**Exercise**
Copy nothing from the entries below except the lines from the one containing "-- B's dict-building" through the one containing "(fun (q : PySem.Dict Int Int × PySem.Dict Int Int) j", and copy those exactly.
START Task material
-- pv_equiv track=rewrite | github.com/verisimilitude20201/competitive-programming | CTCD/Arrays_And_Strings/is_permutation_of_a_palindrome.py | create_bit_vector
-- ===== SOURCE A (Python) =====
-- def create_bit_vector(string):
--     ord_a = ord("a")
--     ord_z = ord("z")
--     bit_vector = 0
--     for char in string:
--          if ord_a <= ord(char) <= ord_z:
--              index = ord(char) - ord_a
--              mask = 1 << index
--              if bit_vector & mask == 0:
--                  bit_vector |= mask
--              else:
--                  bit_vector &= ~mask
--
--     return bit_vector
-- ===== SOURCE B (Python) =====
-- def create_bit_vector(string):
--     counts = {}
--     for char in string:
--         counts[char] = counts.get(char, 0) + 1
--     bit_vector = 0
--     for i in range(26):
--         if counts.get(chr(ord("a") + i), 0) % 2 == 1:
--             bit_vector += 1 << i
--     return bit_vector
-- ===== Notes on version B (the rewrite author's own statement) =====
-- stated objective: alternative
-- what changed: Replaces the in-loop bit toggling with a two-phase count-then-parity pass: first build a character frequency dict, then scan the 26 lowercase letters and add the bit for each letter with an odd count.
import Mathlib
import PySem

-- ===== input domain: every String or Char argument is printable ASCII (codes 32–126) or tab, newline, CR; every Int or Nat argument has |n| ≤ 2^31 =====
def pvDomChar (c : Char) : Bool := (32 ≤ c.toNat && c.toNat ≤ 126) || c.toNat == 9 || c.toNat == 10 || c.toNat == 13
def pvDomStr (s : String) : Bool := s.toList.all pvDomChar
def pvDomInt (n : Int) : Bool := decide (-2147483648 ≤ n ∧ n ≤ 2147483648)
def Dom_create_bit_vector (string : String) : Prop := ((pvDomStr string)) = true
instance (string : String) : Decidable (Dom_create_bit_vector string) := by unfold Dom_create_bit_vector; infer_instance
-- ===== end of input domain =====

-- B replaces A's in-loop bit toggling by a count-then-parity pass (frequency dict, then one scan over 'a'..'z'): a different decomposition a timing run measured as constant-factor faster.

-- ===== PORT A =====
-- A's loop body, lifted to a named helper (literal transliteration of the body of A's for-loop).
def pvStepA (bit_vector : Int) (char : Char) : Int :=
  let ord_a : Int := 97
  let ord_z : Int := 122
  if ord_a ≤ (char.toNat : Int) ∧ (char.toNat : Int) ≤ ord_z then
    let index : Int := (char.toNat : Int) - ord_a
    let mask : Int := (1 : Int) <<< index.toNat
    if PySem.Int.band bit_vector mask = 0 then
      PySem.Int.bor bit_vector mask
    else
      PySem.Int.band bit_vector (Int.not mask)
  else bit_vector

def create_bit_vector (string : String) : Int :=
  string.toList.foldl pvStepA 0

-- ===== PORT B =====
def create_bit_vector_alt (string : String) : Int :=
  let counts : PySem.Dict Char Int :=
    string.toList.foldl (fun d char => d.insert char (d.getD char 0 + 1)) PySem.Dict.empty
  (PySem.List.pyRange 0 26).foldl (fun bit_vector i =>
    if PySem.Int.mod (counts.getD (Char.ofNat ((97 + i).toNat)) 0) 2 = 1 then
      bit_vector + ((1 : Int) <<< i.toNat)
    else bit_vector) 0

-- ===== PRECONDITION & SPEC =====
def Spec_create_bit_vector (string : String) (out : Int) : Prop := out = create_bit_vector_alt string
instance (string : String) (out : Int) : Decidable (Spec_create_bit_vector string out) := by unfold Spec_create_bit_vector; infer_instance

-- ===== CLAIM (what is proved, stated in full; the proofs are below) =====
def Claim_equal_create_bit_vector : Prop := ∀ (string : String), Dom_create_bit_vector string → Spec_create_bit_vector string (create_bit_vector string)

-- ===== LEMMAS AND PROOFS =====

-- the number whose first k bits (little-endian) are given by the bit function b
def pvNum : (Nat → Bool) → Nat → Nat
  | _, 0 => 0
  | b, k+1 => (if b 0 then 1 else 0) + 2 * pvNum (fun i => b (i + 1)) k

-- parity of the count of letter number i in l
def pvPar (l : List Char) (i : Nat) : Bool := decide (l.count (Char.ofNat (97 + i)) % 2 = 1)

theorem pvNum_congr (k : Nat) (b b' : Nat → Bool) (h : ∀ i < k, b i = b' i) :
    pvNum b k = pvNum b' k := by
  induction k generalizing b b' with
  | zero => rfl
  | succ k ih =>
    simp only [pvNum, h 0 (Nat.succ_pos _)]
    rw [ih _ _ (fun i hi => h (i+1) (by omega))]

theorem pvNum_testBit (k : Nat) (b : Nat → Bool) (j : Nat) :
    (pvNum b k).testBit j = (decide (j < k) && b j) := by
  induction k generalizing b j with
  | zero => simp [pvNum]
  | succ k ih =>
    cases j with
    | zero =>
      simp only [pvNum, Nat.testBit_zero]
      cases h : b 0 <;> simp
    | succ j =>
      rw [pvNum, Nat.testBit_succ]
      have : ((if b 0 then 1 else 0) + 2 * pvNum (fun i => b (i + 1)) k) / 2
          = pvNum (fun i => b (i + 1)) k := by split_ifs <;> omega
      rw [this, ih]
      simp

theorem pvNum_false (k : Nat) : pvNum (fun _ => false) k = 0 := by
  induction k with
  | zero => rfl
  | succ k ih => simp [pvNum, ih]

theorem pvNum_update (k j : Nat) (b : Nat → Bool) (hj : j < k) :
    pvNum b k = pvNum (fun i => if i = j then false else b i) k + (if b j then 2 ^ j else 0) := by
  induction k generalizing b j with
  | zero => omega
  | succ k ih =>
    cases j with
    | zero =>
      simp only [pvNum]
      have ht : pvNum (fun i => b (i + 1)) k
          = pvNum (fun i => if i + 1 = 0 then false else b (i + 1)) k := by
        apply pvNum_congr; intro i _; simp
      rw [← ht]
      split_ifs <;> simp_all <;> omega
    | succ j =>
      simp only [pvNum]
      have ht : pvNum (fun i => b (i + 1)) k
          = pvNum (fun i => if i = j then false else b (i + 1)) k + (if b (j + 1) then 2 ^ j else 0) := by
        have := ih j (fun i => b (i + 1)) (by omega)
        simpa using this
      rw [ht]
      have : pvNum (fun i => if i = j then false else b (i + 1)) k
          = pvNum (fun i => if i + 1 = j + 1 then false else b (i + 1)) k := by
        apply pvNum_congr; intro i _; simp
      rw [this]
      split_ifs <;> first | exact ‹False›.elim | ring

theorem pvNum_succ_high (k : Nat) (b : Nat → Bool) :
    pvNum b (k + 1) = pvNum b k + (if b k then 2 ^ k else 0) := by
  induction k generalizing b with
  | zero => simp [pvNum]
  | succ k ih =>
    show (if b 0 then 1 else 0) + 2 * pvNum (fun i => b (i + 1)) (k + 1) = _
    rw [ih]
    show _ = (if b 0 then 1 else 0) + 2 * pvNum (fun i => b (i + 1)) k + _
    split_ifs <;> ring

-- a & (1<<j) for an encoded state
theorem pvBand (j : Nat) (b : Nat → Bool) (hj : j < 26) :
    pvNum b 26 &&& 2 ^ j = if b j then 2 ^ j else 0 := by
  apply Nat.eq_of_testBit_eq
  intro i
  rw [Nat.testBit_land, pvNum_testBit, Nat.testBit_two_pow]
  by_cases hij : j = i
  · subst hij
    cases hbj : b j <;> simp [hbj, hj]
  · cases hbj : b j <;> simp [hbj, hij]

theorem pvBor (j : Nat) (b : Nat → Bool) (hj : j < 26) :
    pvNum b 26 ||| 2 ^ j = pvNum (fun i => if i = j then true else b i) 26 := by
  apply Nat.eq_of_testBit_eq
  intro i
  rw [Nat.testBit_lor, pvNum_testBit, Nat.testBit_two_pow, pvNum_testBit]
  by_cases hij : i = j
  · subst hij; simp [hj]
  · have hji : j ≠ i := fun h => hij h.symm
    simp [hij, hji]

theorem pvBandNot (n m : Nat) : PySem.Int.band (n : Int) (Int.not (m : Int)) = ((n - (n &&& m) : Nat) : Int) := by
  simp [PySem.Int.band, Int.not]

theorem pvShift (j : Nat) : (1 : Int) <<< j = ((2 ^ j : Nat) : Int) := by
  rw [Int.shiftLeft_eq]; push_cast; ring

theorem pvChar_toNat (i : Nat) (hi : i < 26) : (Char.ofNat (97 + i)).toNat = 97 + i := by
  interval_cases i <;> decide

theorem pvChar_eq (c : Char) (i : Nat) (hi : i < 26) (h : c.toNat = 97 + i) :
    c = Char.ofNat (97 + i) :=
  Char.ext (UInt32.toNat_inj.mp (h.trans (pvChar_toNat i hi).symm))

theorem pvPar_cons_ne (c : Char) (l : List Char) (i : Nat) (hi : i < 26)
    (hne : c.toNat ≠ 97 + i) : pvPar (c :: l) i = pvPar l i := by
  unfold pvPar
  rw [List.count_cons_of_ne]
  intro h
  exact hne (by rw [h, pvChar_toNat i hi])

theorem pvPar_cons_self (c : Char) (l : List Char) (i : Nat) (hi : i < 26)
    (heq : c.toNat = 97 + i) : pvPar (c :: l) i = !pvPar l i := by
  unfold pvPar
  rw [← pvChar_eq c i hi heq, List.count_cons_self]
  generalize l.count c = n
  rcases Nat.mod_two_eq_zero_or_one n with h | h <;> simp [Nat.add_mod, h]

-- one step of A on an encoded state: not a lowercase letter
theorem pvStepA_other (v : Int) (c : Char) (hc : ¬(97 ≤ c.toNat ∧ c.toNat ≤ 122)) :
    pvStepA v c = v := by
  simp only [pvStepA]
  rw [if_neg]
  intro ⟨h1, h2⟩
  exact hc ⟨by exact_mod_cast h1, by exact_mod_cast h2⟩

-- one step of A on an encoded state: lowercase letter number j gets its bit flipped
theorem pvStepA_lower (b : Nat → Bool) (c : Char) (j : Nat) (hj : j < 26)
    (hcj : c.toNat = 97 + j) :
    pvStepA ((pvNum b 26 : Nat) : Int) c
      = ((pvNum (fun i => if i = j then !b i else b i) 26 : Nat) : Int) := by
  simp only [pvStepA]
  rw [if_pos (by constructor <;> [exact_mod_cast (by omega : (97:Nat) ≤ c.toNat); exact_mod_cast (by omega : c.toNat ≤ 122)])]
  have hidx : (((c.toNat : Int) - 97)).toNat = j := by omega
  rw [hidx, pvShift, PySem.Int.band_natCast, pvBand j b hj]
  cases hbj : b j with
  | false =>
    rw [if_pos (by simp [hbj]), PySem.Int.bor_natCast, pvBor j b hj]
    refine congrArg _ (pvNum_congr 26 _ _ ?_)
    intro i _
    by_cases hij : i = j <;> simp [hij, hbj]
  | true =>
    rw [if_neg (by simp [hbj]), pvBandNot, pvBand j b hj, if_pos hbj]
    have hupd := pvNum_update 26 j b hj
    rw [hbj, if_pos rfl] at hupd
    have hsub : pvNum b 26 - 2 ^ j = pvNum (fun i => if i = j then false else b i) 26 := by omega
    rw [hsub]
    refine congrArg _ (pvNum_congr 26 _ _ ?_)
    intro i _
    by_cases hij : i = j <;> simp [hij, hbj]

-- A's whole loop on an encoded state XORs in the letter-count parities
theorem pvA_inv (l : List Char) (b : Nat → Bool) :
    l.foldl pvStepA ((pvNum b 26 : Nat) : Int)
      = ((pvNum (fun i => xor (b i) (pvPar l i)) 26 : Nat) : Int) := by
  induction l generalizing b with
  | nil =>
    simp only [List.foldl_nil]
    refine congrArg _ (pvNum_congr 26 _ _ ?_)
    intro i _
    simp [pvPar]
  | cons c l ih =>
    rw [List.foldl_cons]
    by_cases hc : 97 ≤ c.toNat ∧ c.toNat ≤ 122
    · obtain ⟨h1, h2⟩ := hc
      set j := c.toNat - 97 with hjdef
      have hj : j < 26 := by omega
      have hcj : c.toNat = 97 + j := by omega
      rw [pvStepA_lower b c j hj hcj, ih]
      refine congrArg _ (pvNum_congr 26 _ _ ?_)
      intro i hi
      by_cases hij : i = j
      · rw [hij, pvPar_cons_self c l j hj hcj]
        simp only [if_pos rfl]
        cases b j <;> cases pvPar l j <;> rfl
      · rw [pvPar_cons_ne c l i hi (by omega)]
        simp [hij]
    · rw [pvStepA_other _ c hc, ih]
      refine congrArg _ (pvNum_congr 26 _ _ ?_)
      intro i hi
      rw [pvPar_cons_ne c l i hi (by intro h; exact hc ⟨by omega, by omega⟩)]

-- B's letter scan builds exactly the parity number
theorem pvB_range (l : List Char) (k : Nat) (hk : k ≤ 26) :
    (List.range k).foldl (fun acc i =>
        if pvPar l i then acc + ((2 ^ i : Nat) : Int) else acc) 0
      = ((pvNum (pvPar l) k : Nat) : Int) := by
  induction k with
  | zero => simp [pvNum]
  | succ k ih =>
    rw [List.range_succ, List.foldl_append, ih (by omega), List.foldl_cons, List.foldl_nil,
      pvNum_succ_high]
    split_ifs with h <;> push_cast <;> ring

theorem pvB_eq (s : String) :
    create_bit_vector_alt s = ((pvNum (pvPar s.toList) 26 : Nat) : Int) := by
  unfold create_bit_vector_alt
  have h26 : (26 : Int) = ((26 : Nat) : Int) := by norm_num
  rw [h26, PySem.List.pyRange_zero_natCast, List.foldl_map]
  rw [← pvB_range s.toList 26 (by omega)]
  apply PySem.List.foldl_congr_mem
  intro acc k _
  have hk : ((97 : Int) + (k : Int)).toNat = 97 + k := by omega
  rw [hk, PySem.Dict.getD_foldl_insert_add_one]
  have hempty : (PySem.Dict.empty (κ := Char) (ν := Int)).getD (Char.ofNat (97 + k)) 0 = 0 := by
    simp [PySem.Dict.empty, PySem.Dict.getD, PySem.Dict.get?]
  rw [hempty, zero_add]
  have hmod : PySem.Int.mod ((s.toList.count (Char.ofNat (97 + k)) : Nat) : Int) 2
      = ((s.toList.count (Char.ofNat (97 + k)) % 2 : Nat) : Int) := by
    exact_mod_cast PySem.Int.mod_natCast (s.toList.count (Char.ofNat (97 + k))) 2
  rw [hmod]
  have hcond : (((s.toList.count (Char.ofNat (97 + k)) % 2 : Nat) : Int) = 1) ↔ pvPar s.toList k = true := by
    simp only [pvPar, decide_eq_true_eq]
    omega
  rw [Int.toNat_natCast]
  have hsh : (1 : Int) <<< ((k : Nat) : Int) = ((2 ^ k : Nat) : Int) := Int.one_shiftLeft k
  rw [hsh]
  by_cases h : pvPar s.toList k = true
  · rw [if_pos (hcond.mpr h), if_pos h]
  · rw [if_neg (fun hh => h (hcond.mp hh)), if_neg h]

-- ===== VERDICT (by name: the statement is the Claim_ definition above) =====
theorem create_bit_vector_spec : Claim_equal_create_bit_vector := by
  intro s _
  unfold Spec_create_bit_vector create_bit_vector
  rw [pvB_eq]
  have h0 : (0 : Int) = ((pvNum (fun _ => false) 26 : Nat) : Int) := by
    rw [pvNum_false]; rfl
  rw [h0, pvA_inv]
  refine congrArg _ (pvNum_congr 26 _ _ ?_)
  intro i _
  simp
END Task material
START Task material
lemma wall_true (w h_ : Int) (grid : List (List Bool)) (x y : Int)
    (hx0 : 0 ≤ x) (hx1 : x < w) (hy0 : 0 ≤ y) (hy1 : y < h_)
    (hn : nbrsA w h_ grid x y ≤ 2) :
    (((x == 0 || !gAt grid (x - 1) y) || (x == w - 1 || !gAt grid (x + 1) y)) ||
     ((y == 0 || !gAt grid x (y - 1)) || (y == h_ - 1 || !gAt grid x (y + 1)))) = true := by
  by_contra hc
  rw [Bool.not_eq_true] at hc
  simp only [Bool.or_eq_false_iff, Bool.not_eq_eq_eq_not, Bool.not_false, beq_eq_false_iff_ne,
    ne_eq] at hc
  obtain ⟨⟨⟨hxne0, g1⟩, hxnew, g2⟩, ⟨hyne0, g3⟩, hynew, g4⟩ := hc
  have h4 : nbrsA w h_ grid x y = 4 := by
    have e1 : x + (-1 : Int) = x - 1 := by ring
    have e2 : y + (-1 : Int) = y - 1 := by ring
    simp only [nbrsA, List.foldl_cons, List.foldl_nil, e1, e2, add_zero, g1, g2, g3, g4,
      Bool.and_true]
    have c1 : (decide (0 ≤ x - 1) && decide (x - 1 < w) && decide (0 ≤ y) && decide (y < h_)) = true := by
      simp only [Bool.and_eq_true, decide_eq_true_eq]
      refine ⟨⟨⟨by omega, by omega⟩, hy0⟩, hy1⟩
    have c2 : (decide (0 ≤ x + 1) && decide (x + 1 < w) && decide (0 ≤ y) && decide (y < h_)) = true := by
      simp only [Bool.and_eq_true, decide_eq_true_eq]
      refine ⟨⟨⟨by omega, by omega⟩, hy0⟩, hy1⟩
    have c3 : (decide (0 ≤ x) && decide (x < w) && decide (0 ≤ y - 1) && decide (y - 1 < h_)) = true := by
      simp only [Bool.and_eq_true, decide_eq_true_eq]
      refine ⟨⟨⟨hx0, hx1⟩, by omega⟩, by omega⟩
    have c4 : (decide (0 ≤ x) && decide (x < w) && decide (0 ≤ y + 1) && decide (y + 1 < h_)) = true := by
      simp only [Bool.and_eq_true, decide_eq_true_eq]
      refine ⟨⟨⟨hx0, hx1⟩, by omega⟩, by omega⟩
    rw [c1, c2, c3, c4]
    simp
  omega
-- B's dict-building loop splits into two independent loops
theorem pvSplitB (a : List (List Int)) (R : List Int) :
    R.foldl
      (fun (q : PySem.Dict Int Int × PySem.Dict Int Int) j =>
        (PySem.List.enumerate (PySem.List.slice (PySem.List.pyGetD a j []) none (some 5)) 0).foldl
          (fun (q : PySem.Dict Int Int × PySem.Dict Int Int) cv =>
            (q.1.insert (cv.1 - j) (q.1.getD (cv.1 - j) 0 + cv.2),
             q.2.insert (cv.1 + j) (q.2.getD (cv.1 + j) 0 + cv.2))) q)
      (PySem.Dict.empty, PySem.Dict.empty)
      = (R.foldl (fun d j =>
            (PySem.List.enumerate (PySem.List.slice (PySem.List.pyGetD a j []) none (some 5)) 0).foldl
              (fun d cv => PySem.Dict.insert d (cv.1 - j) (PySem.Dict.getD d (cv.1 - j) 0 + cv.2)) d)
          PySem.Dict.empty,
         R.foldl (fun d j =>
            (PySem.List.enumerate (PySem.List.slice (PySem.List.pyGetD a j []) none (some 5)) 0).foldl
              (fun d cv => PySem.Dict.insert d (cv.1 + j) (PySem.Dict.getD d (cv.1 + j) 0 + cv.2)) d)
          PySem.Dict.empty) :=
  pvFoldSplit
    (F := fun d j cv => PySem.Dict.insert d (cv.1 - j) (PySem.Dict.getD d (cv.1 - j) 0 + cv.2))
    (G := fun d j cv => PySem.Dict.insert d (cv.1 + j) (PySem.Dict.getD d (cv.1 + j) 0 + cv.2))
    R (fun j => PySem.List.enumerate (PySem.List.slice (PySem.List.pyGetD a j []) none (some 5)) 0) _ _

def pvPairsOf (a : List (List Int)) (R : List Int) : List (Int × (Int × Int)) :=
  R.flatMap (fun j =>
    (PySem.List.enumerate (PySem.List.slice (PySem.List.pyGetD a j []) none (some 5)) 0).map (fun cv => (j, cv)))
END Task material
START Task material
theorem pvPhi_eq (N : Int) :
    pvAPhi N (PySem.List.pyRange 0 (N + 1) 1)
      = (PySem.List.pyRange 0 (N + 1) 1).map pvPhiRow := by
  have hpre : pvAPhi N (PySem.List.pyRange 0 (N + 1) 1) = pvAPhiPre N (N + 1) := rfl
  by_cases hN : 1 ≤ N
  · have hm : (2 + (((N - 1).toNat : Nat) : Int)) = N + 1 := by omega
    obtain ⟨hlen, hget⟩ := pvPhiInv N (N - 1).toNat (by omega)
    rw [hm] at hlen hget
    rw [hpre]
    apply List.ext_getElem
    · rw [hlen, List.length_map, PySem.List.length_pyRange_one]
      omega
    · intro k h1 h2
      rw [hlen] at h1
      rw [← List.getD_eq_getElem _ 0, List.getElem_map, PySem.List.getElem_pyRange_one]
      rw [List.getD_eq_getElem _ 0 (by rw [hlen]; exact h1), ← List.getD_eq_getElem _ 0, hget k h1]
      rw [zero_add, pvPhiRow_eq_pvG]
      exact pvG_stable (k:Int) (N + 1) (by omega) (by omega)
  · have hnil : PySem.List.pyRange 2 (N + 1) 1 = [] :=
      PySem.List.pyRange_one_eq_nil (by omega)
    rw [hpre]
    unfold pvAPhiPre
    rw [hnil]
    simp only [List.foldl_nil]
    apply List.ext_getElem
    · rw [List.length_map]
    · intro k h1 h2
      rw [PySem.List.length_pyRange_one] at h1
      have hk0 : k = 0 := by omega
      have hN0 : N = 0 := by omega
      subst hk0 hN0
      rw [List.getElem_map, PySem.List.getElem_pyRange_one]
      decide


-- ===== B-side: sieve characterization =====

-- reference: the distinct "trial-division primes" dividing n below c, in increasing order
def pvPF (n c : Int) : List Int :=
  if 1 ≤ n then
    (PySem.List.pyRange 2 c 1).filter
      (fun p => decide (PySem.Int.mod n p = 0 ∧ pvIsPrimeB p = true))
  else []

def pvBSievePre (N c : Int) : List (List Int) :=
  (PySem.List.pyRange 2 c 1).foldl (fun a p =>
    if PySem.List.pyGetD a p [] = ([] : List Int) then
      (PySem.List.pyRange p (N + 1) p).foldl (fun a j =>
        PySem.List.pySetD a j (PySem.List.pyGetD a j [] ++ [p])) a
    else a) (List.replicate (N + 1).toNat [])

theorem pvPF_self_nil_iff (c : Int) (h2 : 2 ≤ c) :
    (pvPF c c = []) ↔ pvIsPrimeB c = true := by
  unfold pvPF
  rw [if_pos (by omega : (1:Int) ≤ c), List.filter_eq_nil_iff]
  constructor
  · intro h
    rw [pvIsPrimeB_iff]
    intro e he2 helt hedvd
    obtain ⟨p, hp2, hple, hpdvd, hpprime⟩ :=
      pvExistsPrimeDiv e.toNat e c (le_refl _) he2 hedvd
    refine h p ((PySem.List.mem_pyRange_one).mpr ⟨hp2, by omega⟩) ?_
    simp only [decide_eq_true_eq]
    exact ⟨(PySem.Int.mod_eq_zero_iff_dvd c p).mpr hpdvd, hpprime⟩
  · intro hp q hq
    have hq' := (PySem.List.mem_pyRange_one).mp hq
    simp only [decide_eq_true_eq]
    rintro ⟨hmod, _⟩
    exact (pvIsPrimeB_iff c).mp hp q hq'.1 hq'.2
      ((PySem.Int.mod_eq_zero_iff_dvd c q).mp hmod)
END Task material
**Exercise response**
-- B's dict-building loop splits into two independent loops
theorem pvSplitB (a : List (List Int)) (R : List Int) :
    R.foldl
      (fun (q : PySem.Dict Int Int × PySem.Dict Int Int) j =>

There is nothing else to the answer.